For an explanation of how maker and taker fees work and how they are calculated, head to our article on "What are maker and taker fees?",
What are the advantages of cryptocurrency?
By now, most of us have heard horror stories about people that have lost everything to cryptocurrency. Bitcoin, for example, regularly attracts attention from mainstream media for its volatility, and often comes attached to "rags to riches" or "I lost it all" fables warning people of the risks involved.
The governor of the Bank of England himself has even weighed in, warning that investors should beware of losing everything, as the cryptocurrency market is still in its infancy and public understanding is generally poor.
Nevertheless, cryptocurrencies continue to defy analysts' expectations. They have even been touted as a burgeoning technological revolution that could transform the world of finance as we know it.
The popularity of cryptocurrency is based on a number of advantages that make it more attractive than traditional money:
- Low fees - One of the reasons why cryptocurrency has proven so popular around the world is that there are very few, and generally low, fees associated with using it. However, fees do fluctuate depending on demand.

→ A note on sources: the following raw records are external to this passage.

-- pv_equiv track=rewrite | github.com/XEDGit/AdventOfCode2021 | days.py | light_neighbors
-- ===== SOURCE A (Python) =====
-- def light_neighbors(x, y, octo_map, c=0):
--     neighbours = [-1, 0, 1]
--     for a in neighbours:
--         for b in neighbours:
--             if a != 0 or b != 0:
--                 newx = x + b
--                 newy = y + a
--                 if 0 <= newx < len(octo_map[0]) and 0 <= newy < len(octo_map):
--                     if octo_map[newy][newx] is not -1:
--                         octo_map[newy][newx] += 1
--                         if octo_map[newy][newx] > 9:
--                             c += 1
--                             octo_map[newy][newx] = -1
--                             c += light_neighbors(newx, newy, octo_map)
--     return c
-- ===== SOURCE B (Python) =====
-- def light_neighbors(x, y, octo_map, c=0):
--     # Iterative version: the recursion is replaced by an explicit stack of
--     # frames (cell, remaining neighbour offsets); same mutation of octo_map.
--     offsets = [(a, b) for a in (-1, 0, 1) for b in (-1, 0, 1)]
--     total = c
--     stack = [(x, y, offsets)]
--     while stack:
--         cx, cy, rem = stack.pop()
--         if not rem:
--             continue
--         (a, b), rest = rem[0], rem[1:]
--         if a != 0 or b != 0:
--             nx = cx + b
--             ny = cy + a
--             if 0 <= nx < len(octo_map[0]) and 0 <= ny < len(octo_map):
--                 v = octo_map[ny][nx]
--                 if v != -1:
--                     if v + 1 > 9:
--                         total += 1
--                         octo_map[ny][nx] = -1
--                         stack.append((cx, cy, rest))
--                         stack.append((nx, ny, offsets))
--                         continue
--                     octo_map[ny][nx] = v + 1
--         stack.append((cx, cy, rest))
--     return total
-- ===== Notes on version B (the rewrite author's own statement) =====
-- stated objective: alternative
-- what changed: The recursive flash cascade is replaced by an iterative worklist machine: an explicit stack of frames (cell, remaining neighbour offsets) processed in a while loop, so no Python recursion (and no recursion-depth limit) is involved; octo_map is mutated the same way.
-- outside the precondition, e.g. on light_neighbors(0, 0, [[1, 1], [1, 1], [9]], 0): A returns 0, B returns 0
import Mathlib
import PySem

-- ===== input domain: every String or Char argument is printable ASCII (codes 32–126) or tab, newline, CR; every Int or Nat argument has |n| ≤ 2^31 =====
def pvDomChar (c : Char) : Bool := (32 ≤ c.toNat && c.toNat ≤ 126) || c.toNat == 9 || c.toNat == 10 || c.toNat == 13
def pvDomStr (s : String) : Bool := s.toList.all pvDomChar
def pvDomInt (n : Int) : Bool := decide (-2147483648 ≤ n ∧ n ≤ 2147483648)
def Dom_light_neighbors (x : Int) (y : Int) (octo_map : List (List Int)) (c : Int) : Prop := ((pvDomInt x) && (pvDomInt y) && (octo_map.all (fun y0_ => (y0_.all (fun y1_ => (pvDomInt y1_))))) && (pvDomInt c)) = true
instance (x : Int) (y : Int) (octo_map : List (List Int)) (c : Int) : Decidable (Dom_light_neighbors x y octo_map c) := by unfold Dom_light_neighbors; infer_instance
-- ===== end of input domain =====

-- B replaces the recursive flash cascade by an iterative worklist machine (explicit stack of
-- frames: cell + remaining neighbour offsets) processing neighbours in the same order; the
-- in-place mutation of octo_map performed by both Pythons is identical, and the theorems here
-- are about the RETURN value (the count).

-- ===== PORT A =====
-- shared read/write primitives (both Pythons do `octo_map[ny][nx]` reads and assignments):
-- an out-of-range read (impossible under Pre_, where the grid is at least row-0 rectangular)
-- is given the value -1, which makes the port skip that cell; exact under Pre_.
def pvGet2 (m : List (List Int)) (yv xv : Int) : Int :=
  match PySem.List.pyGet? m yv with
  | none => -1
  | some row => (PySem.List.pyGet? row xv).getD (-1)

def pvSet2 (m : List (List Int)) (yv xv val : Int) : List (List Int) :=
  m.mapIdx (fun i row => if (i : Int) = yv then row.mapIdx (fun j w => if (j : Int) = xv then val else w) else row)

-- neighbours = [-1, 0, 1]; the two nested `for` loops enumerate the 9 pairs (a, b)
def pvNeighbours : List Int := [-1, 0, 1]
def pvAllPairs : List (Int × Int) := pvNeighbours.flatMap (fun a => pvNeighbours.map (fun b => (a, b)))

-- number of cells ≠ -1: an upper bound on the number of flashes, used only as fuel
def pvLive (m : List (List Int)) : Nat := (m.map (fun row => row.countP (fun v => v ≠ -1))).sum

-- literal transliteration of A's body: structural recursion over the remaining (a, b) pairs,
-- threading the mutated map and c; `fuel` (one more than the number of still-flashable cells,
-- which strictly decreases at every flash) only makes the recursion total and never runs out.
def pvGoA (f : Nat) (offs : List (Int × Int)) (x y : Int) (m : List (List Int)) (c : Int) :
    List (List Int) × Int :=
  match f, offs with
  | 0, _ => (m, c)
  | _ + 1, [] => (m, c)
  | f + 1, (a, b) :: rest =>
    if a ≠ 0 ∨ b ≠ 0 then
      let newx := x + b
      let newy := y + a
      if 0 ≤ newx ∧ newx < ((m.headD []).length : Int) ∧ 0 ≤ newy ∧ newy < (m.length : Int) then
        let v := pvGet2 m newy newx
        -- `is not -1` on CPython's cached small ints ≡ `!= -1`
        if v ≠ -1 then
          let m1 := pvSet2 m newy newx (v + 1)
          if v + 1 > 9 then
            let m2 := pvSet2 m1 newy newx (-1)
            let r := pvGoA f pvAllPairs newx newy m2 0
            pvGoA f rest x y r.1 (c + 1 + r.2)
          else pvGoA (f + 1) rest x y m1 c
        else pvGoA (f + 1) rest x y m c
      else pvGoA (f + 1) rest x y m c
    else pvGoA (f + 1) rest x y m c
  termination_by (f, offs.length)
  decreasing_by
    all_goals simp_wf
    all_goals omega

def light_neighbors (x : Int) (y : Int) (octo_map : List (List Int)) (c : Int) : Int :=
  (pvGoA (pvLive octo_map + 1) pvAllPairs x y octo_map c).2

-- ===== PORT B =====
-- a frame is (fuel, cx, cy, remaining offsets); fuel is the Lean totality artifact (never
-- exhausted on admitted inputs), the rest is exactly Source B's stack entry
def pvFrame : Type := Nat × Int × Int × List (Int × Int)

def pvW (S : List pvFrame) : Nat := (S.map (fun fr => (fr.2.2.2.length + 2) * 9 ^ fr.1)).sum

def pvRunB (S : List pvFrame) (m : List (List Int)) (t : Int) : List (List Int) × Int :=
  match S with
  | [] => (m, t)
  | (0, _, _, _) :: S' => pvRunB S' m t
  | (_ + 1, _, _, []) :: S' => pvRunB S' m t
  | (fc + 1, cx, cy, (a, b) :: rest) :: S' =>
    if a ≠ 0 ∨ b ≠ 0 then
      let nx := cx + b
      let ny := cy + a
      if 0 ≤ nx ∧ nx < ((m.headD []).length : Int) ∧ 0 ≤ ny ∧ ny < (m.length : Int) then
        let v := pvGet2 m ny nx
        if v ≠ -1 then
          if v + 1 > 9 then
            pvRunB ((fc, nx, ny, pvAllPairs) :: (fc, cx, cy, rest) :: S') (pvSet2 m ny nx (-1)) (t + 1)
          else pvRunB ((fc + 1, cx, cy, rest) :: S') (pvSet2 m ny nx (v + 1)) t
        else pvRunB ((fc + 1, cx, cy, rest) :: S') m t
      else pvRunB ((fc + 1, cx, cy, rest) :: S') m t
    else pvRunB ((fc + 1, cx, cy, rest) :: S') m t
  termination_by pvW S
  decreasing_by
    all_goals simp [pvW, pvAllPairs, pvNeighbours, pow_succ]
    all_goals nlinarith [Nat.one_le_two_pow (n := 0), pow_pos (show 0 < 9 by norm_num) fc]

def light_neighbors_alt (x : Int) (y : Int) (octo_map : List (List Int)) (c : Int) : Int :=
  (pvRunB [(pvLive octo_map + 1, x, y, pvAllPairs)] octo_map c).2

-- ===== PRECONDITION & SPEC =====
-- Pre_ admits (a) grids whose rows are all at least as long as row 0 (non-empty), and
-- (b) inputs whose start cell is so far outside the grid that no cell is ever touched.
-- It excludes inputs on which the Pythons' chained indexing raises IndexError (empty or
-- ragged grids with a reachable short cell), and also ragged grids with an adjacent start
-- on which A happens to return because the short cells are never reached by the cascade:
-- reachability is not a closed-form condition (see cites).
def Pre_light_neighbors (x : Int) (y : Int) (octo_map : List (List Int)) (c : Int) : Prop :=
  (octo_map = [] ∧ x < -1) ∨
  (octo_map ≠ [] ∧
    ((∀ row ∈ octo_map, (octo_map.headD []).length ≤ row.length) ∨
      x < -1 ∨ x > ((octo_map.headD []).length : Int) ∨ y < -1 ∨ y > (octo_map.length : Int)))
instance (x : Int) (y : Int) (octo_map : List (List Int)) (c : Int) : Decidable (Pre_light_neighbors x y octo_map c) := by unfold Pre_light_neighbors; infer_instance

def pvWitness_light_neighbors : Int × Int × List (List Int) × Int := (0, 0, [[9, 1], [1, 1]], 0)

def Spec_light_neighbors (x : Int) (y : Int) (octo_map : List (List Int)) (c : Int) (out : Int) : Prop := out = light_neighbors_alt x y octo_map c
instance (x : Int) (y : Int) (octo_map : List (List Int)) (c : Int) (out : Int) : Decidable (Spec_light_neighbors x y octo_map c out) := by unfold Spec_light_neighbors; infer_instance

-- ===== CLAIM (what is proved, stated in full; the proofs are below) =====
def Claim_equal_light_neighbors : Prop := ∀ (x : Int) (y : Int) (octo_map : List (List Int)) (c : Int), Dom_light_neighbors x y octo_map c → Pre_light_neighbors x y octo_map c → Spec_light_neighbors x y octo_map c (light_neighbors x y octo_map c)

-- ===== LEMMAS AND PROOFS =====

theorem pvW_cons (f : Nat) (x y : Int) (rem : List (Int × Int)) (S : List pvFrame) :
    pvW ((f, x, y, rem) :: S) = (rem.length + 2) * 9 ^ f + pvW S := by
  simp [pvW]

-- overwriting the same cell twice keeps only the second value (A writes v+1 then -1 on a
-- flash, B writes -1 directly)
theorem pvSet2_overwrite (m : List (List Int)) (yv xv u w : Int) :
    pvSet2 (pvSet2 m yv xv u) yv xv w = pvSet2 m yv xv w := by
  unfold pvSet2
  rw [List.mapIdx_mapIdx, List.mapIdx_eq_mapIdx_iff]
  intro i hi
  by_cases hy : (i : Int) = yv
  · simp only [Function.comp_apply, if_pos hy]
    rw [List.mapIdx_mapIdx, List.mapIdx_eq_mapIdx_iff]
    intro j hj
    by_cases hx : (j : Int) = xv <;> simp [hx]
  · simp [Function.comp_apply, hy]

-- the count returned by pvGoA is c plus a contribution independent of c
theorem pvGoA_add (f : Nat) : ∀ (offs : List (Int × Int)) (x y : Int) (m : List (List Int)) (c : Int),
    pvGoA f offs x y m c = ((pvGoA f offs x y m 0).1, c + (pvGoA f offs x y m 0).2) := by
  induction f with
  | zero => intro offs x y m c; simp [pvGoA]
  | succ f ih =>
    intro offs
    induction offs with
    | nil => intro x y m c; simp [pvGoA]
    | cons p rest ihr =>
      intro x y m c
      obtain ⟨a, b⟩ := p
      rw [pvGoA, pvGoA]
      dsimp only
      split_ifs with h1 h2 h3 h4
      · rw [ih, ih rest x y _ (0 + 1 + _)]
        simp only [Prod.mk.injEq, true_and]
        ring
      · rw [ihr]
      · rw [ihr]
      · rw [ihr]
      · rw [ihr]

-- simulation: running the machine on a top frame equals running pvGoA for that frame and
-- continuing with the rest of the stack
theorem pvSim (n : Nat) : ∀ (f : Nat) (rem : List (Int × Int)) (x y : Int) (S' : List pvFrame)
    (m : List (List Int)) (t : Int), pvW ((f, x, y, rem) :: S') ≤ n →
    pvRunB ((f, x, y, rem) :: S') m t
      = pvRunB S' (pvGoA f rem x y m 0).1 (t + (pvGoA f rem x y m 0).2) := by
  induction n with
  | zero =>
    intro f rem x y S' m t hS
    exfalso
    have h9 : 1 ≤ 9 ^ f := Nat.one_le_pow _ _ (by norm_num)
    rw [pvW_cons] at hS
    nlinarith
  | succ n ih =>
    intro f rem x y S' m t hS
    match f, rem with
    | 0, rem => simp [pvRunB, pvGoA]
    | f + 1, [] => simp [pvRunB, pvGoA]
    | f + 1, (a, b) :: rest =>
      have h9 : 1 ≤ 9 ^ f := Nat.one_le_pow _ _ (by norm_num)
      rw [pvW_cons, pow_succ] at hS
      simp only [List.length_cons] at hS
      simp only [pvRunB, pvGoA]
      split_ifs with h1 h2 h3 h4
      · -- flash: the machine pushes the new frame and the continuation frame
        rw [pvSet2_overwrite]
        rw [ih f pvAllPairs _ _ ((f, x, y, rest) :: S') _ _
              (by
                have hA : pvAllPairs.length = 9 := rfl
                rw [pvW_cons, pvW_cons, hA]; nlinarith)]
        rw [ih f rest x y S' _ _ (by rw [pvW_cons]; nlinarith)]
        rw [pvGoA_add f rest x y _ (0 + 1 + _)]
        dsimp only
        congr 1
        ring
      · rw [ih (f + 1) rest x y S' _ _ (by rw [pvW_cons, pow_succ]; nlinarith)]
      · rw [ih (f + 1) rest x y S' _ _ (by rw [pvW_cons, pow_succ]; nlinarith)]
      · rw [ih (f + 1) rest x y S' _ _ (by rw [pvW_cons, pow_succ]; nlinarith)]
      · rw [ih (f + 1) rest x y S' _ _ (by rw [pvW_cons, pow_succ]; nlinarith)]

-- ===== VERDICT (by name: the statement is the Claim_ definition above) =====
theorem light_neighbors_spec : Claim_equal_light_neighbors := by
  intro x y octo_map c _ _
  unfold Spec_light_neighbors light_neighbors light_neighbors_alt
  rw [pvSim (pvW [(pvLive octo_map + 1, x, y, pvAllPairs)]) _ _ _ _ _ _ _ le_rfl]
  rw [pvGoA_add]
  simp [pvRunB]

- Independence - Cryptocurrencies are not subject to an overarching authority such as a government or financial institution. In theory, this means that cryptocurrency can remain stable even in the face of political turmoil which might affect the value of traditional money. In reality, they tend to reflect investor risk sentiment in traditional assets such as equities.
- Ease - As awareness increases, there are increasingly more avenues for you to use and spend cryptocurrency, most of which are linked to a mobile device so you can access, spend or trade your cryptocurrency wherever you are in the world.
- Security - Traditional money is increasingly at risk from cybercrime, but cryptocurrency's strong encryption methods often make it safer than usual payment by protecting your personal information. The caveat to that is that exchanges have been hacked in the past and investors have their bitcoin stolen.
What are the disadvantages of cryptocurrency?
Cryptocurrency, for all its revolutionary appeal, has attracted plenty of well-deserved criticism. Famous investor Warren Buffet, for example, has referred to cryptocurrency as a "bubble" with no set indication of when it could burst.
It may not come as a surprise that established investors generally tend to warn against cryptocurrency, however, because the stakes involved in cryptocurrency are much higher than with traditional money simply due to their extreme unpredictability.
While cryptocurrencies have many unique advantages over conventional forms of payment, they also come with a number of disadvantages that need to be considered carefully if you want to use cryptocurrency as safely and sensibly as possible:
- High volatility - As noted with bitcoin, most cryptocurrencies are extremely unpredictable and there is a significant risk of making a loss. The value of traditional money such as USD or GBP often changes slightly day by day, but rarely enough to dramatically impact its utility as a payment option. Cryptocurrency value can plummet at very short notice and could leave you stranded with much less to your name than you had just a few days, or even hours, earlier.
- Potentially endless supply - Although most cryptocurrencies currently boast a limited supply of coins, which helps to keep their value as stable as possible, there is nothing to stop the launch of more new cryptocurrencies which could tilt the supply-demand scales and cause the value of existing cryptocurrencies to fall due to the sheer volume of cryptocurrency to choose from. This was perhaps less of a concern a few years ago, but as cryptocurrency grows in popularity, investors should consider that the sky-high crypto values making headlines may be a temporary phenomenon.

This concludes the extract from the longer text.